Mistakenly, she had these steps
(3t^2-4t+1)-(t^2+2t+2)
3t^2-4t+1-t^2+2t+2 .... her mistake made here
(3t^2-t^2)+(-4t+2t)+(1+2)
2t^2-2t+3
All of this applies to the numerator. The denominator stays at t+3 the entire time. So effectively we can ignore it on a temporary basis.
Here's what Morgan should have for her steps when simplifying the numerator.
(3t^2-4t+1)-(t^2+2t+2)
3t^2-4t+1-t^2-2t-2 ..... distribute the negative
(3t^2-t^2)+(-4t-2t)+(1-2)
2t^2-6t-1
Note in the second step, the negative outside flips the sign of each term in the second parenthesis.
Therefore,
[tex]\frac{3t^2-4t+1}{t+3}-\frac{t^2+2t+2}{t+3}\\\\\frac{(3t^2-4t+1)-(t^2+2t+2)}{t+3}\\\\\frac{3t^2-4t+1-t^2-2t-2}{t+3}\\\\\frac{2t^2-6t-1}{t+3}\\\\[/tex]

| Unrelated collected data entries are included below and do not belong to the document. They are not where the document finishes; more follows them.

-- pv_equiv track=rewrite | github.com/motosw3600/Algorithm | Basic math2/Factorization_renew.py | first_prime
-- ===== SOURCE A (Python) =====
-- def first_prime(num):
--     result = 0
--     num = int(num ** 2) + 1
--     for i in range(2, num):
--         if num % i == 0:
--             result = i
--             break
--     return result
-- ===== SOURCE B (Python) =====
-- def first_prime(num):
--     m = num * num + 1
--     i = 2
--     while i * i <= m:
--         if m % i == 0:
--             return i
--         i += 1
--     return 0
-- ===== Notes on version B (the rewrite author's own statement) =====
-- stated objective: alternative
-- what changed: B trial-divides only up to sqrt(num^2+1) (returning 0 when no divisor's square fits, which implies primality), instead of A's scan of every candidate up to num^2+1.
import Mathlib
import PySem

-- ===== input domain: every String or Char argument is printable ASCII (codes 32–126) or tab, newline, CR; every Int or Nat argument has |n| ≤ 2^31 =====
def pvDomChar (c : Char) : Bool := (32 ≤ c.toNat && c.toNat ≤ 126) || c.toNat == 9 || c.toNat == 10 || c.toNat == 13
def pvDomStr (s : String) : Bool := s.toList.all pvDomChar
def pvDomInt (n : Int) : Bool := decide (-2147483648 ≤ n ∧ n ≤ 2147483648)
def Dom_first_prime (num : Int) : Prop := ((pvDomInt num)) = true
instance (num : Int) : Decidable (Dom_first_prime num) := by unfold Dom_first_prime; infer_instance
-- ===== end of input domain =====

-- B replaces A's scan of all candidates below num^2+1 by trial division up to its square root (objective: alternative).

-- ===== PORT A =====
-- A's `for i in range(2, num): if num % i == 0: result = i; break` as a while-style
-- recursion that stops at the first divisor (exactly the iterations Python performs).
def firstPrimeLoopA (m i : Int) : Int :=
  if i < m then
    if PySem.Int.mod m i == 0 then i else firstPrimeLoopA m (i + 1)
  else 0
termination_by (m - i).toNat
decreasing_by omega

def first_prime (num : Int) : Int :=
  firstPrimeLoopA (num ^ 2 + 1) 2

-- ===== PORT B =====
-- termination helper for B's loop (cited by its decreasing_by)
lemma le_of_sq_le (i m : Int) (h : i * i ≤ m) : i ≤ m := by
  rcases (by omega : i ≤ 0 ∨ 0 < i) with hi | hi
  · nlinarith [mul_self_nonneg i]
  · nlinarith

-- B's `while i * i <= m` loop.
def firstPrimeLoopB (m i : Int) : Int :=
  if i * i ≤ m then
    if PySem.Int.mod m i == 0 then i else firstPrimeLoopB m (i + 1)
  else 0
termination_by (m + 1 - i).toNat
decreasing_by
  have h : i * i ≤ m := by assumption
  have hi : i ≤ m := le_of_sq_le i m h
  omega

def first_prime_alt (num : Int) : Int :=
  firstPrimeLoopB (num * num + 1) 2

-- ===== PRECONDITION & SPEC =====
def Spec_first_prime (num : Int) (out : Int) : Prop := out = first_prime_alt num
instance (num : Int) (out : Int) : Decidable (Spec_first_prime num out) := by unfold Spec_first_prime; infer_instance

-- ===== CLAIM (what is proved, stated in full; the proofs are below) =====
def Claim_equal_first_prime : Prop := ∀ (num : Int), Dom_first_prime num → Spec_first_prime num (first_prime num)

-- ===== LEMMAS AND PROOFS =====

-- If no j in [i, m) divides m, A's loop returns 0.
lemma loopA_eq_zero (m : Int) : ∀ i, (∀ j, i ≤ j → j < m → ¬ j ∣ m) → firstPrimeLoopA m i = 0 := by
  intro i
  induction i using (fun i => firstPrimeLoopA.induct m i) with
  | case1 i hlt hdvd =>
    intro h
    exact absurd ((PySem.Int.mod_eq_zero_iff_dvd m i).1 (by simpa using hdvd))
      (h i le_rfl hlt)
  | case2 i hlt hdvd ih =>
    intro h
    rw [firstPrimeLoopA, if_pos hlt, if_neg hdvd]
    exact ih (fun j hj => h j (by omega))
  | case3 i hge =>
    intro _
    rw [firstPrimeLoopA, if_neg hge]

-- Main invariant: starting at i ≥ 2 with no divisor of m in [2, i), the two loops agree.
lemma loop_eq (m : Int) :
    ∀ i, 2 ≤ i → (∀ j, 2 ≤ j → j < i → ¬ j ∣ m) → firstPrimeLoopA m i = firstPrimeLoopB m i := by
  intro i
  induction i using (fun i => firstPrimeLoopB.induct m i) with
  | case1 i hsq hdvd =>
    intro h2 hinv
    have hlt : i < m := by nlinarith
    rw [firstPrimeLoopA, if_pos hlt, if_pos hdvd,
        firstPrimeLoopB, if_pos hsq, if_pos hdvd]
  | case2 i hsq hdvd ih =>
    intro h2 hinv
    have hlt : i < m := by nlinarith
    rw [firstPrimeLoopA, if_pos hlt, if_neg hdvd,
        firstPrimeLoopB, if_pos hsq, if_neg hdvd]
    refine ih (by omega) ?_
    intro j hj2 hji hdj
    rcases lt_or_eq_of_le (by omega : j ≤ i) with hlt' | rfl
    · exact hinv j hj2 hlt' hdj
    · exact absurd ((PySem.Int.mod_eq_zero_iff_dvd m j).2 hdj) (by simpa using hdvd)
  | case3 i hsq =>
    intro h2 hinv
    rw [firstPrimeLoopB, if_neg hsq]
    -- i*i > m and no divisor below i ⇒ no divisor in [i, m) either (the cofactor would be < i).
    refine loopA_eq_zero m i ?_
    intro j hij hjm ⟨k, hk⟩
    rw [not_le] at hsq
    have hj2 : 2 ≤ j := by omega
    have hk1 : 1 ≤ k := by nlinarith
    have hkne : k ≠ 1 := by
      rintro rfl; omega
    have hki : k < i := by nlinarith
    exact hinv k (by omega) hki ⟨j, by linarith [hk, mul_comm j k]⟩

-- ===== VERDICT (by name: the statement is the Claim_ definition above) =====
theorem first_prime_spec : Claim_equal_first_prime := by
  intro num _
  unfold Spec_first_prime first_prime first_prime_alt
  have : num ^ 2 + 1 = num * num + 1 := by ring
  rw [this]
  exact loop_eq (num * num + 1) 2 le_rfl (by intro j h1 h2; omega)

which means [tex]\frac{3t^2-4t+1}{t+3}-\frac{t^2+2t+2}{t+3}=\frac{2t^2-6t-1}{t+3}, \ \ \text{ where } t \ne -3\\\\[/tex]
Side notes:
- The fractions can only be subtracted since the denominators are the same.
- We have [tex]t \ne -3[/tex] to avoid a division by zero error.
- Rational expressions are a fraction, or ratio, of two polynomials.